* [PATCH] blk-mq: fix is_flush_rq
@ 2021-08-18 1:09 Ming Lei
2021-08-18 2:18 ` Jens Axboe
` (2 more replies)
0 siblings, 3 replies; 6+ messages in thread
From: Ming Lei @ 2021-08-18 1:09 UTC (permalink / raw)
To: Jens Axboe
Cc: linux-block, Christoph Hellwig, Bart Van Assche, John Garry,
Ming Lei, Blank-Burian, Markus, Dr.,
Yufen Yu
is_flush_rq() is called from bt_iter()/bt_tags_iter(), and runs the
following check:
hctx->fq->flush_rq == req
but the passed hctx from bt_iter()/bt_tags_iter() may be NULL because:
1) memory re-order in blk_mq_rq_ctx_init():
rq->mq_hctx = data->hctx;
...
refcount_set(&rq->ref, 1);
OR
2) tag re-use and ->rqs[] isn't updated with new request.

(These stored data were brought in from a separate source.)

theorem pv_slice_forward (xs : List Char) (min_len i j : Int) (hi0 : 0 ≤ i)
    (hiu : i < (xs.length : Int) - min_len) (hj1 : i + min_len ≤ j) (hj2 : j < (xs.length : Int)) :
    min_len ≤ ((PySem.List.slice xs (some i) (some j)).length : Int) ∧
      PySem.List.slice xs (some i) (some j) <:+: xs.dropLast := by
  have hslice : PySem.List.slice xs (some i) (some j) =
      List.take (PySem.List.clampIdx xs.length j - PySem.List.clampIdx xs.length i)
        (List.drop (PySem.List.clampIdx xs.length i) xs) := rfl
  set a := PySem.List.clampIdx xs.length i with ha
  set b := PySem.List.clampIdx xs.length j with hb
  have hble : b ≤ xs.length - 1 := by
    rw [hb]; simp only [PySem.List.clampIdx]; split_ifs <;> omega
  constructor
  · rw [hslice]; simp only [List.length_take, List.length_drop]
    rcases le_or_gt min_len 0 with hm | hm
    · exact le_trans hm (by positivity)
    · have hj0 : (0:Int) ≤ j := by omega
      have hai : a = i.toNat ∧ b = j.toNat := by
        constructor
        · rw [ha]; simp only [PySem.List.clampIdx]; split_ifs <;> omega
        · rw [hb]; simp only [PySem.List.clampIdx]; split_ifs <;> omega
      have hmin : min (b - a) (xs.length - a) = b - a := Nat.min_eq_left (by omega)
      rw [hmin]; omega
  · rw [hslice, ← List.drop_take]
    refine (List.IsSuffix.isInfix (List.drop_suffix a (List.take b xs))).trans ?_
    rw [List.dropLast_eq_take]
    have hbt : List.take b xs = List.take b (List.take (xs.length - 1) xs) := by
      rw [List.take_take]; congr 1; omega
    rw [hbt]
    exact (List.take_prefix _ _).isInfix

Fix the issue by re-writing is_flush_rq() as:
return rq->end_io == flush_end_io;
which turns out simpler to follow and immune to data race since we have
ordered WRITE rq->end_io and refcount_set(&rq->ref, 1).
Fixes: 2e315dc07df0 ("blk-mq: grab rq->refcount before calling ->fn in
blk_mq_tagset_busy_iter")
Cc: "Blank-Burian, Markus, Dr." <blankburian@uni-muenster.de>
Cc: Yufen Yu <yuyufen@huawei.com>
Signed-off-by: Ming Lei <ming.lei@redhat.com>
---
block/blk-flush.c | 5 +++++
block/blk-mq.c | 2 +-
block/blk.h | 6 +-----
3 files changed, 7 insertions(+), 6 deletions(-)

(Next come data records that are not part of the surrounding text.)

-- pv_equiv track=rewrite | github.com/lazy-fortran/standard | tests/Fortran2003/test_issue24_semantic_c_interop.py | verify_token_sequence
-- ===== SOURCE A (Python) =====
-- def verify_token_sequence(tokens, required_sequence):
--     """Verify that required token sequence appears in order"""
--     sequence_lower = [t.lower() for t in required_sequence]
--     seq_len = len(sequence_lower)
--
--     # Find all positions of first token
--     first_token = sequence_lower[0]
--     start_positions = [
--         i for i, token in enumerate(tokens)
--         if token == first_token
--     ]
--
--     for start_pos in start_positions:
--         # Check if we have enough tokens
--         if start_pos + seq_len > len(tokens):
--             continue
--
--         # Check if full sequence matches
--         match_slice = tokens[start_pos:start_pos + seq_len]
--         if match_slice == sequence_lower:
--             return True
--
--     return False
-- ===== SOURCE B (Python) =====
-- def verify_token_sequence(tokens, required_sequence):
--     """Verify that required token sequence appears in order"""
--     seq = [t.lower() for t in required_sequence]
--     m = len(seq)
--     if m == 0:
--         return True
--     # NFA simulation: single left-to-right pass keeping the lengths of all
--     # partial matches of seq that end at the current position.
--     active = []
--     for t in tokens:
--         active = [j + 1 for j in [0] + active if seq[j] == t]
--         if m in active:
--             return True
--     return False
-- ===== Notes on version B (the rewrite author's own statement) =====
-- stated objective: alternative
-- what changed: Instead of enumerating every index where the first required token occurs and comparing a materialised slice of tokens against the lowered sequence at each candidate start, B simulates the pattern's matching NFA: a single left-to-right pass over tokens that maintains the set of lengths of all partial matches of the lowered sequence ending at the current position, succeeding as soon as a full-length match appears.
import Mathlib
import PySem

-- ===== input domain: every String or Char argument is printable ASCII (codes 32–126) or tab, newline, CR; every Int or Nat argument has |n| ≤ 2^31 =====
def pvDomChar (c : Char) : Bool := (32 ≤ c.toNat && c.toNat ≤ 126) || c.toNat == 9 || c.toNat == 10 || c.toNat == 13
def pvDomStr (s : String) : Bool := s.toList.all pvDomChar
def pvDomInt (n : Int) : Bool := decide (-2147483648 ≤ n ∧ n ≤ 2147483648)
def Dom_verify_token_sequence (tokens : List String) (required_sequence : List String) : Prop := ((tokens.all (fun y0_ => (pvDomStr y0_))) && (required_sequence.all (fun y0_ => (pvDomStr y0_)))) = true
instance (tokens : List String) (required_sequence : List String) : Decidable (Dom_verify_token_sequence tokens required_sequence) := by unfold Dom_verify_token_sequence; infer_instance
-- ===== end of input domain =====

-- B replaces A's enumerate-candidate-starts-and-compare-slices search by an NFA simulation:
-- one left-to-right pass maintaining the set of lengths of all partial matches ending at the
-- current position (alternative algorithm, no slicing; return value only, no mutation).

-- ===== PORT A =====
def verify_token_sequence (tokens : List String) (required_sequence : List String) : Bool :=
  let sequence_lower := required_sequence.map PySem.Str.lower
  let seq_len : Int := sequence_lower.length
  match PySem.List.pyGet? sequence_lower 0 with
  | none => false    -- Python raises IndexError here (empty required_sequence); excluded by Pre_
  | some first_token =>
    let start_positions : List Int :=
      ((PySem.List.enumerate tokens).filter (fun p => p.2 == first_token)).map (fun p => p.1)
    start_positions.any (fun start_pos =>
      if start_pos + seq_len > (tokens.length : Int) then false
      else PySem.List.slice tokens (some start_pos) (some (start_pos + seq_len)) == sequence_lower)

-- ===== PORT B =====
-- [j + 1 for j in [0] + active if seq[j] == t]; every j reached is < len seq (the loop returns
-- as soon as a full match length appears), so getD is exact for Python's seq[j] here.
def pvStep (seq : List String) (active : List Nat) (t : String) : List Nat :=
  ((0 :: active).filter (fun j => seq.getD j "" == t)).map (fun j => j + 1)

-- the 'for t in tokens' loop of Source B with its early return
def pvLoop (seq : List String) (m : Nat) : List String → List Nat → Bool
  | [], _ => false
  | t :: ts, active =>
      let active' := pvStep seq active t
      if active'.contains m then true else pvLoop seq m ts active'

def verify_token_sequence_alt (tokens : List String) (required_sequence : List String) : Bool :=
  let seq := required_sequence.map PySem.Str.lower
  let m := seq.length
  if m == 0 then true
  else pvLoop seq m tokens []

-- ===== PRECONDITION & SPEC =====
-- Python A evaluates sequence_lower[0] and raises IndexError when required_sequence is empty.
def Pre_verify_token_sequence (tokens : List String) (required_sequence : List String) : Prop :=
  required_sequence ≠ []
instance (tokens : List String) (required_sequence : List String) : Decidable (Pre_verify_token_sequence tokens required_sequence) := by unfold Pre_verify_token_sequence; infer_instance

def pvWitness_verify_token_sequence : List String × List String :=
  (["a", "b", "c"], ["B", "c"])

def Spec_verify_token_sequence (tokens : List String) (required_sequence : List String) (out : Bool) : Prop := out = verify_token_sequence_alt tokens required_sequence
instance (tokens : List String) (required_sequence : List String) (out : Bool) : Decidable (Spec_verify_token_sequence tokens required_sequence out) := by unfold Spec_verify_token_sequence; infer_instance

-- ===== CLAIM (what is proved, stated in full; the proofs are below) =====
def Claim_equal_verify_token_sequence : Prop := ∀ (tokens : List String) (required_sequence : List String), Dom_verify_token_sequence tokens required_sequence → Pre_verify_token_sequence tokens required_sequence → Spec_verify_token_sequence tokens required_sequence (verify_token_sequence tokens required_sequence)

-- ===== LEMMAS AND PROOFS =====

-- the meaning of one NFA step: active' holds exactly the partial-match lengths ending at i+1
theorem pvStep_iff (seq T : List String) (active : List Nat) (i : Nat)
    (hm : 1 ≤ seq.length) (hi : i < T.length) (ht : T[i]? = some t)
    (hinv : ∀ j, j ∈ active ↔
      (1 ≤ j ∧ j < seq.length ∧ j ≤ i ∧ (T.drop (i - j)).take j = seq.take j)) :
    ∀ j', j' ∈ pvStep seq active t ↔
      (1 ≤ j' ∧ j' ≤ seq.length ∧ j' ≤ i + 1 ∧
        (T.drop (i + 1 - j')).take j' = seq.take j') := by
  intro j'
  have htmem : t = T.getD i "" := by
    rw [List.getD_eq_getElem?_getD, ht]; rfl
  simp only [pvStep, List.mem_map, List.mem_filter, List.mem_cons, beq_iff_eq]
  constructor
  · rintro ⟨j, ⟨hj, hseqj⟩, rfl⟩
    have hjlt : j < seq.length := by
      rcases hj with rfl | hj
      · omega
      · exact ((hinv j).1 hj).2.1
    have hji : j ≤ i := by
      rcases hj with rfl | hj
      · omega
      · exact ((hinv j).1 hj).2.2.1
    have hwin : (T.drop (i - j)).take j = seq.take j := by
      rcases hj with rfl | hj
      · simp
      · exact ((hinv j).1 hj).2.2.2
    refine ⟨by omega, by omega, by omega, ?_⟩
    have hik : i + 1 - (j + 1) = i - j := by omega
    rw [hik, List.take_succ, List.take_succ, hwin]
    have h1 : (T.drop (i - j))[j]? = T[i]? := by
      rw [List.getElem?_drop]; congr 1; omega
    have h2 : seq[j]? = some (seq.getD j "") := by
      rw [List.getD_eq_getElem?_getD, List.getElem?_eq_getElem hjlt]; rfl
    rw [h1, ht, h2, hseqj, htmem]
  · rintro ⟨h1, h2, h3, hwin⟩
    obtain ⟨j, rfl⟩ : ∃ j, j' = j + 1 := ⟨j' - 1, by omega⟩
    have hjlt : j < seq.length := by omega
    have hik : i + 1 - (j + 1) = i - j := by omega
    rw [hik, List.take_succ, List.take_succ] at hwin
    have hg1 : (T.drop (i - j))[j]? = T[i]? := by
      rw [List.getElem?_drop]; congr 1; omega
    rw [hg1, ht, List.getElem?_eq_getElem hjlt] at hwin
    have hlen1 : ((T.drop (i - j)).take j).length = j := by
      simp [List.length_take, List.length_drop]; omega
    have hlen2 : (seq.take j).length = j := by
      simp [List.length_take]; omega
    have := List.append_inj hwin (by rw [hlen1, hlen2])
    obtain ⟨hwj, hel⟩ := this
    simp only [Option.toList_some, List.cons.injEq] at hel
    have hseqj : seq.getD j "" = t := by
      rw [List.getD_eq_getElem?_getD, List.getElem?_eq_getElem hjlt]
      simp [← hel.1, htmem]
    rcases Nat.eq_zero_or_pos j with rfl | hjpos
    · exact ⟨0, ⟨Or.inl rfl, hseqj⟩, rfl⟩
    · exact ⟨j, ⟨Or.inr ((hinv j).2 ⟨hjpos, hjlt, by omega, hwj⟩), hseqj⟩, rfl⟩

-- the loop finds exactly the occurrences ending strictly after the processed prefix
theorem pvLoop_iff (seq T : List String) (hm : 1 ≤ seq.length) :
    ∀ (ts : List String) (i : Nat) (active : List Nat),
      ts = T.drop i → i ≤ T.length →
      (∀ j, j ∈ active ↔
        (1 ≤ j ∧ j < seq.length ∧ j ≤ i ∧ (T.drop (i - j)).take j = seq.take j)) →
      (pvLoop seq seq.length ts active = true ↔
        ∃ e, i < e ∧ e ≤ T.length ∧ seq.length ≤ e ∧
          (T.drop (e - seq.length)).take seq.length = seq) := by
  intro ts
  induction ts with
  | nil =>
    intro i active hts hi _
    have : T.length ≤ i := by
      have := congrArg List.length hts
      simp [List.length_drop] at this; omega
    simp only [pvLoop, Bool.false_eq_true, false_iff]
    rintro ⟨e, he1, he2, _, _⟩; omega
  | cons t ts' ih =>
    intro i active hts hi hinv
    have hi' : i < T.length := by
      by_contra h
      rw [List.drop_eq_nil_of_le (by omega)] at hts
      exact List.cons_ne_nil _ _ hts
    have ht : T[i]? = some t := by
      have h := congrArg (fun l => l[0]?) hts
      simpa [List.getElem?_drop] using h.symm
    have hts' : ts' = T.drop (i + 1) := by
      have h := congrArg (fun l => l.drop 1) hts
      simpa [List.drop_drop] using h
    have hstep := pvStep_iff seq T active i hm hi' ht hinv
    simp only [pvLoop]
    by_cases hc : (pvStep seq active t).contains seq.length
    · simp only [hc, if_true, true_iff]
      have := (hstep seq.length).1 (by simpa using hc)
      refine ⟨i + 1, by omega, by omega, by omega, ?_⟩
      have := this.2.2.2
      simpa using this
    · simp only [hc, Bool.false_eq_true, if_false]
      have hc' : ¬ seq.length ∈ pvStep seq active t := by
        simpa [List.contains_eq_mem] using hc
      have hnotend : ¬ (seq.length ≤ i + 1 ∧
          (T.drop (i + 1 - seq.length)).take seq.length = seq) := by
        rintro ⟨h1, h2⟩
        exact hc' ((hstep seq.length).2 ⟨hm, le_refl _, h1, by simpa using h2⟩)
      rw [ih (i + 1) (pvStep seq active t) hts' (by omega) ?inv]
      case inv =>
        intro j
        rw [hstep j]
        constructor
        · rintro ⟨a, b, c, d⟩
          have hne : j ≠ seq.length := fun h => hc' (h ▸ (hstep j).2 ⟨a, b, c, d⟩)
          exact ⟨a, by omega, c, d⟩
        · rintro ⟨a, b, c, d⟩
          exact ⟨a, by omega, c, d⟩
      constructor
      · rintro ⟨e, he1, he2, he3, he4⟩
        exact ⟨e, by omega, he2, he3, he4⟩
      · rintro ⟨e, he1, he2, he3, he4⟩
        rcases Nat.eq_or_lt_of_le he1 with heq | hlt
        · subst heq
          exact absurd ⟨he3, he4⟩ hnotend
        · exact ⟨e, by omega, he2, he3, he4⟩

-- B returns true iff the lowered sequence occurs as a contiguous block
theorem alt_iff (T rs : List String) (f : String) (seq' : List String)
    (hseq : rs.map PySem.Str.lower = f :: seq') :
    (verify_token_sequence_alt T rs = true ↔
      ∃ k, k < T.length ∧ (T.drop k).take (seq'.length + 1) = f :: seq') := by
  unfold verify_token_sequence_alt
  rw [hseq]
  have hm : 1 ≤ (f :: seq').length := by simp
  simp only [List.length_cons, beq_iff_eq, Nat.succ_ne_zero, if_false]
  have key := pvLoop_iff (f :: seq') T hm T 0 [] (by simp) (by omega)
    (by intro j; simp; intro h1 _ h3; exact absurd h3 (by omega))
  simp only [List.length_cons] at key
  rw [key]
  constructor
  · rintro ⟨e, he1, he2, he3, he4⟩
    refine ⟨e - (seq'.length + 1), by omega, ?_⟩
    exact he4
  · rintro ⟨k, hk, hslice⟩
    have hlen := congrArg List.length hslice
    simp [List.length_take, List.length_drop] at hlen
    refine ⟨k + (seq'.length + 1), by omega, by omega, by omega, ?_⟩
    simpa [Nat.add_sub_cancel] using hslice

-- A returns true iff the lowered sequence occurs as a contiguous block
theorem a_iff (T rs : List String) (f : String) (seq' : List String)
    (hseq : rs.map PySem.Str.lower = f :: seq') :
    (verify_token_sequence T rs = true ↔
      ∃ k, k < T.length ∧ (T.drop k).take (seq'.length + 1) = f :: seq') := by
  unfold verify_token_sequence
  rw [hseq]
  simp only [PySem.List.pyGet?]
  simp only [PySem.List.pyIdx?]
  norm_num
  simp only [PySem.List.mem_enumerate_iff]
  have hcast : ∀ k : Nat, ((k:Int) + ((seq'.length:Int) + 1))
      = ((k:Int) + ((seq'.length + 1 : Nat) : Int)) := by intro k; push_cast; ring
  constructor
  · rintro ⟨a, b, ⟨k, hk, hab⟩, hbf, hle, hslice⟩
    rw [Prod.ext_iff] at hab
    obtain ⟨ha, hb⟩ := hab
    simp only at ha hb
    rw [ha, zero_add, hcast, PySem.List.slice_natCast_add] at hslice
    exact ⟨k, hk, by simpa using hslice⟩
  · rintro ⟨k, hk, hslice⟩
    have hlen := congrArg List.length hslice
    simp [List.length_take, List.length_drop] at hlen
    refine ⟨(k:Int), T[k]'hk, ⟨k, hk, by simp⟩, ?_, by omega, ?_⟩
    · have h0 : T[k]'hk = ((T.drop k).take (seq'.length + 1))[0]'(by
        simp [List.length_take, List.length_drop]; omega) := by
        simp [List.getElem_take, List.getElem_drop]
      rw [h0]
      simp [hslice]
    · rw [hcast, PySem.List.slice_natCast_add]
      exact hslice

-- ===== VERDICT (by name: the statement is the Claim_ definition above) =====
theorem verify_token_sequence_spec : Claim_equal_verify_token_sequence := by
  intro tokens rs _ hpre
  unfold Spec_verify_token_sequence
  obtain ⟨f, seq', hseq⟩ : ∃ f s', rs.map PySem.Str.lower = f :: s' := by
    cases rs with
    | nil => exact absurd rfl hpre
    | cons a b => exact ⟨_, _, rfl⟩
  rw [Bool.eq_iff_iff, a_iff tokens rs f seq' hseq, alt_iff tokens rs f seq' hseq]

diff --git a/block/blk-flush.c b/block/blk-flush.c
index 4912c8dbb1d8..4201728bf3a5 100644
--- a/block/blk-flush.c
+++ b/block/blk-flush.c
@@ -262,6 +262,11 @@ static void flush_end_io(struct request *flush_rq, blk_status_t error)

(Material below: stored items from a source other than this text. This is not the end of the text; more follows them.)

-- pv_equiv track=rewrite | github.com/brand-new-remo/frontend-impact-analyzer | scripts/analyzer/project_scanner.py | _collect_reachable_deps
-- ===== SOURCE A (Python) =====
-- from typing import Dict, List, Optional, Tuple
--
-- def _collect_reachable_deps(start_file: str, imports: Dict[str, List[str]]) -> List[str]:
--     stack = list(imports.get(start_file, []))
--     seen = set()
--     ordered: List[str] = []
--     while stack:
--         dep = stack.pop(0)
--         if dep in seen:
--             continue
--         seen.add(dep)
--         ordered.append(dep)
--         stack.extend(imports.get(dep, []))
--     return ordered
-- ===== SOURCE B (Python) =====
-- from typing import Dict, List
--
-- def _collect_reachable_deps(start_file: str, imports: Dict[str, List[str]]) -> List[str]:
--     # Fixed-point iteration: repeatedly append every child of every collected node
--     # and dedup (first occurrences), until the list stops growing. No queue, no seen set.
--     ordered = list(dict.fromkeys(imports.get(start_file, [])))
--     while True:
--         expanded = ordered + [c for d in ordered for c in imports.get(d, [])]
--         new = list(dict.fromkeys(expanded))
--         if new == ordered:
--             return ordered
--         ordered = new
-- ===== Notes on version B (the rewrite author's own statement) =====
-- stated objective: alternative
-- what changed: Replaces A's worklist BFS (FIFO queue with pop(0) and a seen set) by a queue-free fixed-point iteration: repeatedly re-expand the whole collected list with all children of its members and dedup by first occurrence (dict.fromkeys) until the list stops growing.
import Mathlib
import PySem

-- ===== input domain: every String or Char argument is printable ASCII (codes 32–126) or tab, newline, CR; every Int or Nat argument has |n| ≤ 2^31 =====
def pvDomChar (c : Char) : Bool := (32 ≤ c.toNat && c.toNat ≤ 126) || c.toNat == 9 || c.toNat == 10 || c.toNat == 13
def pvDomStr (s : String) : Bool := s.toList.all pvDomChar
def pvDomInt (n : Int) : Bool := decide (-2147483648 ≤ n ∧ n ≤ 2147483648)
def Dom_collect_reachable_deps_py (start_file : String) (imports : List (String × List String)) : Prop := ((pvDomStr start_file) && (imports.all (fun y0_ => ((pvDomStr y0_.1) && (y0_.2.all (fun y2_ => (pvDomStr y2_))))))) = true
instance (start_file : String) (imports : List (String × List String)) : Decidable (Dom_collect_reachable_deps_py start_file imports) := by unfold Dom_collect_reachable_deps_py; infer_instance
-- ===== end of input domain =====

-- B replaces A's FIFO-queue-with-seen-set BFS by a queue-free fixed-point iteration:
-- re-expand the whole collected list by all children of its members and dedup by first
-- occurrence until it stops growing; same return value, not claimed faster.

-- all strings that can ever be collected: the flattened dict values
def pvFlat (imports : List (String × List String)) : List String :=
  imports.flatMap (fun p => p.2)

-- imports.get(k, []) yields elements of pvFlat (used by the loops' termination)
theorem pvGetD_subset (imports : List (String × List String)) (k : String) :
    ∀ x ∈ PySem.Dict.getD (PySem.Dict.mk imports) k [], x ∈ pvFlat imports := by
  induction imports with
  | nil => intro x hx; simp [PySem.Dict.getD, PySem.Dict.get?] at hx
  | cons p rest ih =>
    intro x hx
    rw [PySem.Dict.getD_eq_get?_getD] at hx
    rw [PySem.Dict.get?_mk_cons] at hx
    by_cases h : p.1 == k
    · simp [h] at hx
      exact List.mem_flatMap.2 ⟨p, List.mem_cons_self .., hx⟩
    · simp only [h, Bool.false_eq_true, if_false] at hx
      rw [← PySem.Dict.getD_eq_get?_getD] at hx
      have := ih x hx
      simp only [pvFlat, List.flatMap_cons] at *
      exact List.mem_append_right _ this

-- a nodup list of elements of U is no longer than U (used by the loops' termination)
theorem pvNodupLen (seen U : List String) (h1 : seen.Nodup) (h2 : ∀ x ∈ seen, x ∈ U) :
    seen.length ≤ U.length :=
  (List.subperm_of_subset h1 h2).length_le

-- ===== PORT A =====
-- while stack: dep = stack.pop(0); if dep in seen: continue; seen.add(dep);
-- ordered.append(dep); stack.extend(imports.get(dep, []))
def pvLoopA (imports : List (String × List String)) (stack seen ordered : List String)
    (hst : ∀ x ∈ stack, x ∈ pvFlat imports)
    (hsn : seen.Nodup ∧ ∀ x ∈ seen, x ∈ pvFlat imports) : List String :=
  match stack with
  | [] => ordered
  | dep :: rest =>
    if h : dep ∈ seen then
      pvLoopA imports rest seen ordered (fun x hx => hst x (List.mem_cons_of_mem _ hx)) hsn
    else
      pvLoopA imports (rest ++ PySem.Dict.getD (PySem.Dict.mk imports) dep [])
        (PySem.Set.add seen dep) (ordered ++ [dep])
        (by
          intro x hx
          rcases List.mem_append.1 hx with hx | hx
          · exact hst x (List.mem_cons_of_mem _ hx)
          · exact pvGetD_subset imports dep x hx)
        (by
          rw [PySem.Set.add_of_not_mem h]
          constructor
          · exact List.Nodup.append hsn.1 (List.nodup_singleton dep)
              (by intro a ha hb; simp at hb; subst hb; exact h ha)
          · intro x hx
            rcases List.mem_append.1 hx with hx | hx
            · exact hsn.2 x hx
            · simp at hx; subst hx; exact hst x (List.mem_cons_self ..))
  termination_by ((pvFlat imports).length + 1 - seen.length, stack.length)
  decreasing_by
  · exact Prod.Lex.right _ (Nat.lt_succ_self _)
  · apply Prod.Lex.left
    rw [PySem.Set.add_of_not_mem h]
    have hle : seen.length ≤ (pvFlat imports).length :=
      pvNodupLen seen _ hsn.1 hsn.2
    simp only [List.length_append, List.length_singleton]
    omega

def collect_reachable_deps_py (start_file : String) (imports : List (String × List String)) : List String :=
  pvLoopA imports (PySem.Dict.getD (PySem.Dict.mk imports) start_file []) [] []
    (pvGetD_subset imports start_file) ⟨List.nodup_nil, by simp⟩

-- ===== PORT B =====
-- expanded = ordered + [c for d in ordered for c in imports.get(d, [])]
def pvExpand (imports : List (String × List String)) (L : List String) : List String :=
  L ++ L.flatMap (fun d => PySem.Dict.getD (PySem.Dict.mk imports) d [])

spin_unlock_irqrestore(&fq->mq_flush_lock, flags);
}
+bool is_flush_rq(struct request *rq)
+{
+ return rq->end_io == flush_end_io;
+}
+
/**
* blk_kick_flush - consider issuing flush request
* @q: request_queue being kicked
diff --git a/block/blk-mq.c b/block/blk-mq.c
index b5237211ccb7..6d7395ad6d94 100644
--- a/block/blk-mq.c
+++ b/block/blk-mq.c
@@ -911,7 +911,7 @@ static bool blk_mq_req_expired(struct request *rq, unsigned long *next)
void blk_mq_put_rq_ref(struct request *rq)
{
- if (is_flush_rq(rq, rq->mq_hctx))
+ if (is_flush_rq(rq))
rq->end_io(rq, 0);
else if (refcount_dec_and_test(&rq->ref))
__blk_mq_free_request(rq);
diff --git a/block/blk.h b/block/blk.h
index 56f33fbcde59..d4fb5b72d12b 100644
--- a/block/blk.h
+++ b/block/blk.h
@@ -44,11 +44,7 @@ static inline void __blk_get_queue(struct request_queue *q)
kobject_get(&q->kobj);
}
-static inline bool
-is_flush_rq(struct request *req, struct blk_mq_hw_ctx *hctx)
-{
- return hctx->fq->flush_rq == req;
-}
+bool is_flush_rq(struct request *req);
struct blk_flush_queue *blk_alloc_flush_queue(int node, int cmd_size,
gfp_t flags);
--
2.31.1
^ permalink raw reply related [flat|nested] 6+ messages in thread
* Re: [PATCH] blk-mq: fix is_flush_rq
2021-08-18 1:09 [PATCH] blk-mq: fix is_flush_rq Ming Lei
@ 2021-08-18 2:18 ` Jens Axboe
2021-08-18 3:02 ` Bart Van Assche
2021-08-23 12:42 ` Joseph Qi
2 siblings, 0 replies; 6+ messages in thread
From: Jens Axboe @ 2021-08-18 2:18 UTC (permalink / raw)
To: Ming Lei
Cc: linux-block, Christoph Hellwig, Bart Van Assche, John Garry,
Blank-Burian, Markus, Dr.,
Yufen Yu
On 8/17/21 7:09 PM, Ming Lei wrote:
> is_flush_rq() is called from bt_iter()/bt_tags_iter(), and runs the
> following check:
>
> hctx->fq->flush_rq == req
>
> but the passed hctx from bt_iter()/bt_tags_iter() may be NULL because:
>
> 1) memory re-order in blk_mq_rq_ctx_init():
>
> rq->mq_hctx = data->hctx;
> ...
> refcount_set(&rq->ref, 1);
>
> OR
>
> 2) tag re-use and ->rqs[] isn't updated with new request.
>
> Fix the issue by re-writing is_flush_rq() as:
>
> return rq->end_io == flush_end_io;
>
> which turns out simpler to follow and immune to data race since we have
> ordered WRITE rq->end_io and refcount_set(&rq->ref, 1).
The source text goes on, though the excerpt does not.